## Given information

-- pv_equiv track=rewrite | github.com/bhautik-pithadiya/Image-Transcibe | main.py | transform_list_of_dicts
-- ===== SOURCE A (Python) =====
-- def transform_list_of_dicts(data):
--     transformed_dict = {}
--
--     for entry in data:
--         for key, value in entry.items():
--             if key not in transformed_dict:
--                 transformed_dict[key] = []
--             transformed_dict[key].append(value)
--
--     return transformed_dict
-- ===== SOURCE B (Python) =====
-- def transform_list_of_dicts(data):
--     seen = set()
--     keys = []
--     for entry in data:
--         for key in entry:
--             if key not in seen:
--                 seen.add(key)
--                 keys.append(key)
--     return {key: [entry[key] for entry in data if key in entry] for key in keys}
-- ===== Notes on version B (the rewrite author's own statement) =====
-- stated objective: alternative
-- what changed: A builds the grouped dict in a single pass appending each value as it is seen; B first collects the distinct keys in first-appearance order with a seen-set, then rescans the data once per key with a dict comprehension to build each value list.
import Mathlib
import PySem

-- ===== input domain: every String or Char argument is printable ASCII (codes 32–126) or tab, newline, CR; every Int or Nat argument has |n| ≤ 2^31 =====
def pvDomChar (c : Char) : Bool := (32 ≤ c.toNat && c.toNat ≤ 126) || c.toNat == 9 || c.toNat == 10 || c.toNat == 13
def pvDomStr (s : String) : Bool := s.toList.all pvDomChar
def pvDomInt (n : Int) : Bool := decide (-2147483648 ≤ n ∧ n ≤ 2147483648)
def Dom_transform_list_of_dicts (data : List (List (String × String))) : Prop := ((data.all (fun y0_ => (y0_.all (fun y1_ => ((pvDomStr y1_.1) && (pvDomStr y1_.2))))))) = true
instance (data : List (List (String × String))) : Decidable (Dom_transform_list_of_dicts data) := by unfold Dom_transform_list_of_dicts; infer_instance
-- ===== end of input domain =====

-- B replaces A's single grouping pass by a key-collection pass plus a per-key rescan of the data (alternative decomposition; return value only, not faster).


-- ===== PORT A =====
def transform_list_of_dicts (data : List (List (String × String))) : List (String × List String) :=
  (data.foldl (fun td entry =>
      entry.foldl (fun td kv =>
        let td' := if td.contains kv.1 then td else td.insert kv.1 ([] : List String)
        td'.modify kv.1 [] (fun l => l ++ [kv.2])) td)
    PySem.Dict.empty).items

-- ===== PORT B =====
def transform_list_of_dicts_alt (data : List (List (String × String))) : List (String × List String) :=
  let st := data.foldl (fun (st : PySem.Set String × List String) entry =>
      entry.foldl (fun st kv =>
        if PySem.Set.contains st.1 kv.1 then st
        else (PySem.Set.add st.1 kv.1, st.2 ++ [kv.1])) st) (PySem.Set.empty, [])
  st.2.map (fun k => (k, data.filterMap (fun entry => (PySem.Dict.mk entry).get? k)))

-- ===== PRECONDITION & SPEC =====
-- Pre_ states the dict invariant of the input encoding: each inner assoc list encodes a Python
-- dict, so its keys are distinct; lists with a repeated key do not arise from any Python input.
def Pre_transform_list_of_dicts (data : List (List (String × String))) : Prop :=
  ∀ e ∈ data, (e.map Prod.fst).Nodup
instance (data : List (List (String × String))) : Decidable (Pre_transform_list_of_dicts data) := by unfold Pre_transform_list_of_dicts; infer_instance
def pvWitness_transform_list_of_dicts : (List (List (String × String))) :=
  [[("a", "1"), ("b", "2")], [("a", "3")]]

def Spec_transform_list_of_dicts (data : List (List (String × String))) (out : List (String × List String)) : Prop := out = transform_list_of_dicts_alt data
instance (data : List (List (String × String))) (out : List (String × List String)) : Decidable (Spec_transform_list_of_dicts data out) := by unfold Spec_transform_list_of_dicts; infer_instance

-- ===== CLAIM (what is proved, stated in full; the proofs are below) =====
def Claim_equal_transform_list_of_dicts : Prop := ∀ (data : List (List (String × String))), Dom_transform_list_of_dicts data → Pre_transform_list_of_dicts data → Spec_transform_list_of_dicts data (transform_list_of_dicts data)

-- ===== LEMMAS AND PROOFS =====

-- A's two-step "setdefault then append" on one item equals a single modify with default [].
lemma stepA_eq_modify (td : PySem.Dict String (List String)) (k : String) (v : String) :
    (if td.contains k then td else td.insert k ([] : List String)).modify k [] (fun l => l ++ [v])
      = td.modify k [] (fun l => l ++ [v]) := by
  by_cases h : td.contains k
  · simp [h]
  · have h' : td.contains k = false := by simpa using h
    simp only [h, Bool.false_eq_true, if_false,
      PySem.Dict.modify, PySem.Dict.getD_insert_self,
      PySem.Dict.getD_of_not_contains _ _ h', List.nil_append]
    apply PySem.Dict.ext
    rw [PySem.Dict.items_insert_of_contains _ _ (PySem.Dict.contains_insert_self _ _ _),
        PySem.Dict.items_insert_of_not_contains _ _ h',
        PySem.Dict.items_insert_of_not_contains _ _ h']
    simp only [List.map_append, List.map_cons, beq_self_eq_true, if_true, List.map_nil]
    congr 1
    simp only [PySem.Dict.contains, List.any_eq_false] at h'
    apply (List.map_congr_left ?_).trans (List.map_id _)
    intro p hp
    simp [h' p hp]

-- A's result, characterised over the flattened item stream.
lemma portA_eq (data : List (List (String × String))) :
    transform_list_of_dicts data =
      (PySem.List.dedup (data.flatten.map Prod.fst)).map
        (fun k => (k, (data.flatten.filter (fun p => p.1 == k)).map Prod.snd)) := by
  unfold transform_list_of_dicts
  simp only [stepA_eq_modify, ← List.foldl_flatten]
  have hnd := PySem.Dict.nodup_keys_foldl_modify_key data.flatten Prod.fst []
      (fun _ p => fun l => l ++ [p.2]) PySem.Dict.empty (by simp)
  rw [PySem.Dict.items_eq_map_keys _ hnd []]
  rw [PySem.Dict.keys_foldl_modify_key data.flatten Prod.fst [] (fun _ p => fun l => l ++ [p.2])]
  apply List.map_congr_left
  intro k _
  rw [PySem.Dict.getD_foldl_modify_append]
  simp [PySem.Dict.getD_empty]

-- B's seen-set and key list stay equal as lists; the scan computes Set.update on both.
lemma keyfold (l : List (String × String)) (s : List String) :
    l.foldl (fun (st : PySem.Set String × List String) kv =>
        if PySem.Set.contains st.1 kv.1 then st
        else (PySem.Set.add st.1 kv.1, st.2 ++ [kv.1])) (s, s)
      = (PySem.Set.update s (l.map Prod.fst), PySem.Set.update s (l.map Prod.fst)) := by
  induction l generalizing s with
  | nil => simp [PySem.Set.update]
  | cons p l ih =>
    rw [List.foldl_cons]
    have hadd : ∀ t, PySem.Set.update s (p.1 :: t) = PySem.Set.update (PySem.Set.add s p.1) t := fun _ => rfl
    by_cases h : PySem.Set.contains s p.1
    · have ha : PySem.Set.add s p.1 = s := by simp [PySem.Set.add]; simpa [PySem.Set.contains] using h
      rw [List.map_cons, hadd, ha, if_pos h]
      exact ih s
    · have ha : PySem.Set.add s p.1 = s ++ [p.1] := by
        simp [PySem.Set.add]; intro hm; exact absurd (by simpa [PySem.Set.contains] using hm) h
      rw [List.map_cons, hadd, ha, if_neg h]
      exact ih (s ++ [p.1])

-- B's key scan produces the ordered dedup of all keys.
lemma portB_keys (data : List (List (String × String))) :
    (data.foldl (fun (st : PySem.Set String × List String) entry =>
      entry.foldl (fun st kv =>
        if PySem.Set.contains st.1 kv.1 then st
        else (PySem.Set.add st.1 kv.1, st.2 ++ [kv.1])) st) (PySem.Set.empty, [])).2 =
    PySem.List.dedup (data.flatten.map Prod.fst) := by
  rw [← List.foldl_flatten]
  have h0 : ((PySem.Set.empty : PySem.Set String), ([] : List String)) = (([] : List String), ([] : List String)) := rfl
  rw [h0, keyfold]; rfl

-- per entry (unique keys): the dict lookup yields exactly the matching values.
lemma entry_lookup (e : List (String × String)) (k : String) (h : (e.map Prod.fst).Nodup) :
    ((PySem.Dict.mk e).get? k).toList = (e.filter (fun p => p.1 == k)).map Prod.snd := by
  induction e with
  | nil => simp [PySem.Dict.get?]
  | cons p rest ih =>
    simp only [List.map_cons, List.nodup_cons] at h
    by_cases hk : p.1 == k
    · have hnil : rest.filter (fun q => q.1 == k) = [] := by
        apply List.filter_eq_nil_iff.mpr
        intro q hq hqk
        exact h.1 (List.mem_map.mpr ⟨q, hq, (eq_of_beq hqk).trans (eq_of_beq hk).symm⟩)
      simp [PySem.Dict.get?, hk, hnil]
    · simp only [PySem.Dict.get?] at ih ⊢
      simp [hk, ih h.2]

-- B's per-key rescan equals the filter of the flattened item stream.
lemma portB_values (data : List (List (String × String))) (k : String)
    (h : ∀ e ∈ data, (e.map Prod.fst).Nodup) :
    data.filterMap (fun entry => (PySem.Dict.mk entry).get? k) =
      (data.flatten.filter (fun p => p.1 == k)).map Prod.snd := by
  induction data with
  | nil => simp
  | cons e rest ih =>
    rw [List.filterMap_cons, List.flatten_cons, List.filter_append, List.map_append,
        ← ih (fun e he => h e (List.mem_cons_of_mem _ he)), ← entry_lookup e k (h e (List.mem_cons_self))]
    cases (PySem.Dict.mk e).get? k <;> simp

-- ===== VERDICT (by name: the statement is the Claim_ definition above) =====
theorem transform_list_of_dicts_spec : Claim_equal_transform_list_of_dicts := by
  intro data _ hpre
  unfold Spec_transform_list_of_dicts transform_list_of_dicts_alt
  dsimp only
  rw [portA_eq, portB_keys]
  exact List.map_congr_left (fun k _ => by rw [portB_values data k hpre])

## Exercise aim
Every line in the listing that holds "pvDomStr" belongs in the answer.

## Solution to the problem
def pvDomStr (s : String) : Bool := s.toList.all pvDomChar
def Dom_transform_list_of_dicts (data : List (List (String × String))) : Prop := ((data.all (fun y0_ => (y0_.all (fun y1_ => ((pvDomStr y1_.1) && (pvDomStr y1_.2))))))) = true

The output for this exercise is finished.